Что за флуд? Одни знаки вопроса?

----------


## [RUS] MK

> Что за флуд? Одни знаки вопроса?


Видимо, другая кодировка. Я бы на месте модераторов уже давно бы его забанил на... Т.к. все его сообщения такого толка.  :Mad:

----------


## alexvolf

В бесконечной паутине попался фотоснимок Ми-28 в полной боевой...
 Возник вопрос-какой взлетный вес аппарата учитывая то что на него навешали (обратите внимание на пневматики)? Реклама для выставки или все-же боевой вариант?
 С уважением

----------


## Бобер

еще одна фотка 

*alexvolf*, полная реклама. на максе можно много таких фоток нащелкать. все его характеристики в инете найти легко.

----------


## [RUS] MK

> еще одна фотка 
> 
> *alexvolf*, полная реклама. на максе можно много таких фоток нащелкать. все его характеристики в инете найти легко.

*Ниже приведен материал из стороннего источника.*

-- ===== PRECONDITION & SPEC =====
-- Pre_ admits exactly the inputs on which A returns normally, except negative k: it excludes
-- the inputs where A raises IndexError (n > len(values) with k < n, or a first window of
-- fewer than two elements) and negative k, where A's occasional returned values come from
-- Python's negative-slice/negative-index accidents (and A raises on most such inputs).
def Pre_solve (n : Int) (k : Int) (values : List Int) : Prop :=
  n = 0 ∨ k = 0 ∨ (1 ≤ k ∧
    ((k < n ∧ n ≤ (values.length : Int)) ∨
     (n ≤ k ∧ ((k = 1 ∧ 1 ≤ (values.length : Int)) ∨ (2 ≤ k ∧ 2 ≤ (values.length : Int))))))
instance (n : Int) (k : Int) (values : List Int) : Decidable (Pre_solve n k values) := by
  unfold Pre_solve; infer_instance

def pvWitness_solve : Int × Int × List Int := (5, 3, [4, 1, 3, 2, 5])

def Spec_solve (n : Int) (k : Int) (values : List Int) (out : List Int) : Prop := out = solve_alt n k values
instance (n : Int) (k : Int) (values : List Int) (out : List Int) : Decidable (Spec_solve n k values out) := by unfold Spec_solve; infer_instance

-- ===== CLAIM (what is proved, stated in full; the proofs are below) =====
def Claim_equal_solve : Prop := ∀ (n : Int) (k : Int) (values : List Int), Dom_solve n k values → Pre_solve n k values → Spec_solve n k values (solve n k values)

-- ===== LEMMAS AND PROOFS =====

-- proof-side shorthands
def pvS (l : List Int) : List Int := PySem.List.sorted l (fun x => x)
def pvWin (values : List Int) (k' j : Nat) : List Int := (values.drop j).take k'
def pvPair2 : List Int → Option Int × Option Int
  | [] => (none, none)
  | [a] => (some a, none)
  | a :: b :: _ => (some a, some b)

theorem pvS_perm (l : List Int) : (pvS l).Perm l := by
  simpa [pvS] using PySem.List.sorted_perm l (fun x => x) false

theorem pvS_pairwise (l : List Int) : (pvS l).Pairwise (· ≤ ·) := by
  simpa [pvS] using PySem.List.sorted_pairwise l (fun x => x)

theorem pvS_eq (xs ys : List Int) (hp : ys.Perm xs) (hs : ys.Pairwise (· ≤ ·)) : pvS xs = ys := by
  simpa [pvS] using PySem.List.sorted_id_eq_of_perm_of_pairwise xs ys hp hs

theorem pv_eraseIdx_eq (w : List Int) (i : Nat) :
    w.eraseIdx i = w.take i ++ w.drop (i + 1) := by
  induction w generalizing i with
  | nil => simp
  | cons a t ih =>
    cases i with
    | zero => simp
    | succ i => simp [List.eraseIdx, ih]

-- pop at bisect_left removes exactly one occurrence of a present value, keeps sortedness
theorem pv_pop_bisectLeft (w : List Int) (hw : w.Pairwise (· ≤ ·)) (x : Int) (hx : x ∈ w) :
    ∃ w1, PySem.List.pop? w ((PySem.List.bisectLeft w x : Nat) : Int) = some (x, w1)
      ∧ w1.Pairwise (· ≤ ·) ∧ (x :: w1).Perm w := by
  obtain ⟨hle, hlt, hge⟩ := PySem.List.bisectLeft_spec w x hw
  set i := PySem.List.bisectLeft w x with hi
  obtain ⟨j, hj, hjx⟩ := List.mem_iff_getElem.mp hx
  have hij : i ≤ j := by
    by_contra h
    have := hlt j hj (by omega)
    omega
  have hiw : i < w.length := lt_of_le_of_lt hij hj
  have hwi : w[i] = x := by
    have h1 : x ≤ w[i] := hge i hiw le_rfl
    have h2 : w[i] ≤ w[j] := by
      rcases Nat.eq_or_lt_of_le hij with h | h
      · exact le_of_eq (by congr 1)
      · exact (List.pairwise_iff_getElem.mp hw) i j hiw hj h
    omega
  refine ⟨w.eraseIdx i, ?_, ?_, ?_⟩
  · rw [PySem.List.pop?_natCast w i hiw, hwi]
  · exact List.Pairwise.sublist (List.eraseIdx_sublist w i) hw
  · have hsplit : w.take i ++ w[i] :: w.drop (i + 1) = w := by
      rw [List.getElem_cons_drop]; exact List.take_append_drop i w
    rw [pv_eraseIdx_eq]
    rw [hwi] at hsplit
    have h1 : (w.take i ++ x :: w.drop (i + 1)).Perm (x :: (w.take i ++ w.drop (i + 1))) :=
      List.perm_middle
    rw [hsplit] at h1
    exact h1.symm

И акула торчит...  :Smile:  Это Торжок?

----------


## Бобер

*[RUS] MK*, он самый.

----------


## BSA

Торжок на Правдивом

----------


## [RUS] MK

02 видно часто летает, закоптился.  :Smile:

----------


## FLOGGER

Ну да, а ухаживать за техникой, мыть её у нас, видно, не принято.

----------


## BSA

42-ой на Правдивом, Август 09

----------


## Бобер

> Ну да, а ухаживать за техникой, мыть её у нас, видно, не принято.

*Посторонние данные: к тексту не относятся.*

-- A-side: the keys of the grouping dict are the first-appearance bases
theorem pv_A_keys (l : List (List String)) (d : PySem.Dict String (List (List String))) :
    (l.foldl (fun d row => d.modify (pvBase row) [] (fun g => g ++ [row])) d).keys =
      PySem.Set.update d.keys (l.map pvBase) := by
  induction l generalizing d with
  | nil => simp [PySem.Set.update]
  | cons r t ih =>
    simp only [List.foldl_cons, List.map_cons]
    rw [ih]
    have hstep : (d.modify (pvBase r) [] (fun g => g ++ [r])).keys =
        PySem.Set.add d.keys (pvBase r) := by
      rw [PySem.Dict.keys_modify]
      by_cases hc : d.contains (pvBase r) = true
      · rw [PySem.Dict.keys_insert_of_contains d _ hc]
        simp only [PySem.Set.add, PySem.Set.contains]
        rw [if_pos (by
          rw [List.contains_iff_mem]
          exact (PySem.Dict.contains_iff_mem_keys d _).mp hc)]
      · rw [PySem.Dict.keys_insert_of_not_contains d _ (by
          simpa using hc)]
        simp only [PySem.Set.add, PySem.Set.contains]
        rw [if_neg (by
          rw [List.contains_iff_mem]
          intro hm
          exact hc ((PySem.Dict.contains_iff_mem_keys d _).mpr hm))]
    rw [hstep]
    simp [PySem.Set.update]

-- A-side: the bucket stored under base c is the c-filter of the body
theorem pv_A_bucket (l : List (List String)) (c : String) :
    ((l.foldl (fun d row => d.modify (pvBase row) [] (fun g => g ++ [row]))
        PySem.Dict.empty).getD c []) = l.filter (fun r => pvBase r == c) := by
  have h := PySem.Dict.getD_foldl_modify_append
    (l.map (fun r => (pvBase r, r))) (PySem.Dict.empty) c
  rw [List.foldl_map] at h
  simp only [List.filter_map, List.map_map] at h
  rw [h]
  simp [PySem.Dict.getD, PySem.Dict.get?, PySem.Dict.empty, Function.comp_def]

-- A equals the canonical grouped form
theorem pv_A_canon (rows : List (List String)) :
    group_nodes_by_vpn_file rows =
      [PySem.List.pyGetD rows 0 []] ++
        (pvBases rows.tail).flatMap
          (fun c => PySem.List.sorted (rows.tail.filter (fun r => pvBase r == c)) pvNum false) := by
  unfold group_nodes_by_vpn_file
  simp only
  congr 1
  set d := rows.tail.foldl (fun d row => d.modify (pvBase row) [] (fun g => g ++ [row]))
    PySem.Dict.empty with hd
  have hkeys : d.keys = pvBases rows.tail := by
    rw [hd, pv_A_keys]
    simp only [PySem.Dict.keys_empty]
    rfl
  have hnd : d.keys.Nodup := by
    rw [hkeys]
    exact PySem.Set.nodup_ofList _
  rw [PySem.List.foldl_append_eq_flatMap, List.nil_append,
      PySem.Dict.items_eq_map_keys d hnd [], List.flatMap_map, hkeys]
  apply List.flatMap_congr
  intro c _
  rw [hd, pv_A_bucket]

-- B-side: the order dict is the enumeration of the first-appearance bases
theorem pv_B_order (l : List (List String)) (B0 : List String) :
    (l.foldl (fun d row => d.setdefault (pvBase row) (d.size : Int))
        (PySem.Dict.mk (B0.zipIdx.map (fun p => (p.1, (p.2 : Int)))))) =
      PySem.Dict.mk ((PySem.Set.update B0 (l.map pvBase)).zipIdx.map (fun p => (p.1, (p.2 : Int)))) := by
  induction l generalizing B0 with
  | nil => simp [PySem.Set.update]
  | cons r t ih =>
    simp only [List.foldl_cons, List.map_cons]
    have hkeysB : ∀ (B : List String),
        (PySem.Dict.mk (B.zipIdx.map (fun p => (p.1, (p.2 : Int))))).contains (pvBase r) =
          B.contains (pvBase r) := by
      intro B
      by_cases hm : pvBase r ∈ B
      · rw [(PySem.Dict.contains_iff_mem_keys _ _).mpr (by
          simp only [PySem.Dict.keys_mk, List.map_map]
          simpa [Function.comp_def, List.zipIdx_map_fst] using hm)]
        exact (Eq.comm.mpr (by exact List.contains_iff_mem.mpr hm))
      · rw [Bool.eq_iff_iff]
        constructor
        · intro hc
          exact absurd (by
            have := (PySem.Dict.contains_iff_mem_keys _ _).mp hc
            simpa [PySem.Dict.keys_mk, List.map_map, Function.comp_def,
              List.zipIdx_map_fst] using this) hm
        · intro hc
          exact absurd (List.contains_iff_mem.mp hc) hm
    by_cases hc : pvBase r ∈ B0
    · rw [show (PySem.Dict.mk (B0.zipIdx.map (fun p => (p.1, (p.2 : Int))))).setdefault
          (pvBase r) _ = PySem.Dict.mk (B0.zipIdx.map (fun p => (p.1, (p.2 : Int)))) from by
        apply PySem.Dict.setdefault_of_contains
        rw [hkeysB, List.contains_iff_mem]; exact hc]
      rw [ih]
      simp only [PySem.Set.update, List.foldl_cons]
      congr 2
      simp only [PySem.Set.add, PySem.Set.contains]
      rw [if_pos (by rw [List.contains_iff_mem]; exact hc)]
    · rw [show (PySem.Dict.mk (B0.zipIdx.map (fun p => (p.1, (p.2 : Int))))).setdefault
          (pvBase r) ((PySem.Dict.mk (B0.zipIdx.map (fun p => (p.1, (p.2 : Int))))).size : Int) =
          PySem.Dict.mk ((B0 ++ [pvBase r]).zipIdx.map (fun p => (p.1, (p.2 : Int)))) from by
        simp only [PySem.Dict.setdefault]
        rw [if_neg (by rw [hkeysB]; simp [hc])]
        congr 1
        rw [List.zipIdx_append]
        simp [PySem.Dict.size]]
      rw [ih]
      simp only [PySem.Set.update, List.foldl_cons]
      congr 2
      simp only [PySem.Set.add, PySem.Set.contains]
      rw [if_neg (by rw [List.contains_iff_mem]; exact hc)]

-- lookup in the enumeration dict is the index in the base list
theorem pv_enum_getD (B : List String) (k : Nat) (c : String) (hc : c ∈ B) :
    (PySem.Dict.mk ((B.zipIdx k).map (fun p => (p.1, (p.2 : Int))))).getD c 0 =
      ((k + B.idxOf c : Nat) : Int) := by
  induction B generalizing k with
  | nil => cases hc
  | cons x B' ih =>
    rw [List.zipIdx_cons]
    simp only [List.map_cons]
    by_cases hx : x = c
    · rw [PySem.Dict.getD, PySem.Dict.get?_mk_cons]
      rw [if_pos (by simp [hx])]
      simp [hx, List.idxOf_cons_self]
    · rw [PySem.Dict.getD, PySem.Dict.get?_mk_cons]
      rw [if_neg (by simp [hx])]
      have hc' : c ∈ B' := by
        cases hc with
        | head => exact absurd rfl hx
        | tail _ h => exact h
      have := ih (k + 1) hc'
      rw [PySem.Dict.getD] at this
      rw [this, List.idxOf_cons_ne _ (by simpa using hx)]
      push_cast
      ring

-- B equals the canonical grouped form
theorem pv_B_canon (rows : List (List String)) :
    group_nodes_by_vpn_file_alt rows =
      [PySem.List.pyGetD rows 0 []] ++
        (pvBases rows.tail).flatMap
          (fun c => PySem.List.sorted (rows.tail.filter (fun r => pvBase r == c)) pvNum false) := by
  unfold group_nodes_by_vpn_file_alt
  simp only
  congr 1
  have horder : rows.tail.foldl (fun d row => d.setdefault (pvBase row) (d.size : Int))
      PySem.Dict.empty =
      PySem.Dict.mk ((pvBases rows.tail).zipIdx.map (fun p => (p.1, (p.2 : Int)))) := by
    have := pv_B_order rows.tail []
    simpa [PySem.Dict.empty, pvBases, PySem.Set.ofList, PySem.Set.update, PySem.Set.empty]
      using this
  rw [horder]
  have hkey : ∀ row ∈ rows.tail,
      (PySem.Dict.mk ((pvBases rows.tail).zipIdx.map (fun p => (p.1, (p.2 : Int))))).getD
          (pvBase row) 0 =
        (((pvBases rows.tail).idxOf (pvBase row) : Nat) : Int) := by
    intro row hrow
    have hmem : pvBase row ∈ pvBases rows.tail := by
      unfold pvBases
      rw [PySem.Set.mem_ofList]
      exact List.mem_map_of_mem hrow
    have := pv_enum_getD (pvBases rows.tail) 0 (pvBase row) hmem
    simpa using this
  rw [pv_sorted2_congr _ _ (fun row => (((pvBases rows.tail).idxOf (pvBase row) : Nat) : Int))
    pvNum hkey]
  exact pv_sorted2_eq_flatMap pvBase pvNum rows.tail (pvBases rows.tail)
    (PySem.Set.nodup_ofList _)
    (fun r hr => by
      unfold pvBases
      rw [PySem.Set.mem_ofList]
      exact List.mem_map_of_mem hr)

-- ===== VERDICT (by name: the statement is the Claim_ definition above) =====
theorem group_nodes_by_vpn_file_spec : Claim_equal_group_nodes_by_vpn_file := by
  intro rows _ _
  unfold Spec_group_nodes_by_vpn_file
  rw [pv_A_canon, pv_B_canon]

сколько видел импортной техники.... мыть у них тоже не принято. особенно у амеров! амеры вообще любят летать на грязной технике! как снаруже, так особенно внутри(тихий ужас по сравнению с русскими).

----------


## [RUS] MK

> сколько видел импортной техники.... мыть у них тоже не принято. особенно у амеров! амеры вообще любят летать на грязной технике! как снаруже, так особенно внутри(тихий ужас по сравнению с русскими).


Тоже видел грязь на их самолетах. С одной стороны они летают чаще, с другой просто у них такой менталитет.  :Smile:  Но вот тихого ужаса не видел. Это как? Когда слой грязи мешает считыванию информации?  :Biggrin: 

Если можно, выложите немного фоток.

----------


## Бобер

> Тоже видел грязь на их самолетах. С одной стороны они летают чаще, с другой просто у них такой менталитет.  Но вот тихого ужаса не видел. Это как? Когда слой грязи мешает считыванию информации? 
> 
> Если можно, выложите немного фоток.



к сожалению не располагаю оными. поэтому, голословное утверждение. по моим наблюдениям. фотать их технику проблематично. сейчас становится и нашу сложно фотать. во всяком случае мне. да и особо акцент на грязь не делал никогда.

----------


## [RUS] MK

> к сожалению не располагаю оными. поэтому, голословное утверждение. по моим наблюдениям. фотать их технику проблематично. сейчас становится и нашу сложно фотать. во всяком случае мне. да и особо акцент на грязь не делал никогда.


А с чем связано, что становится сложно?

----------


## Бобер

> А с чем связано, что становится сложно?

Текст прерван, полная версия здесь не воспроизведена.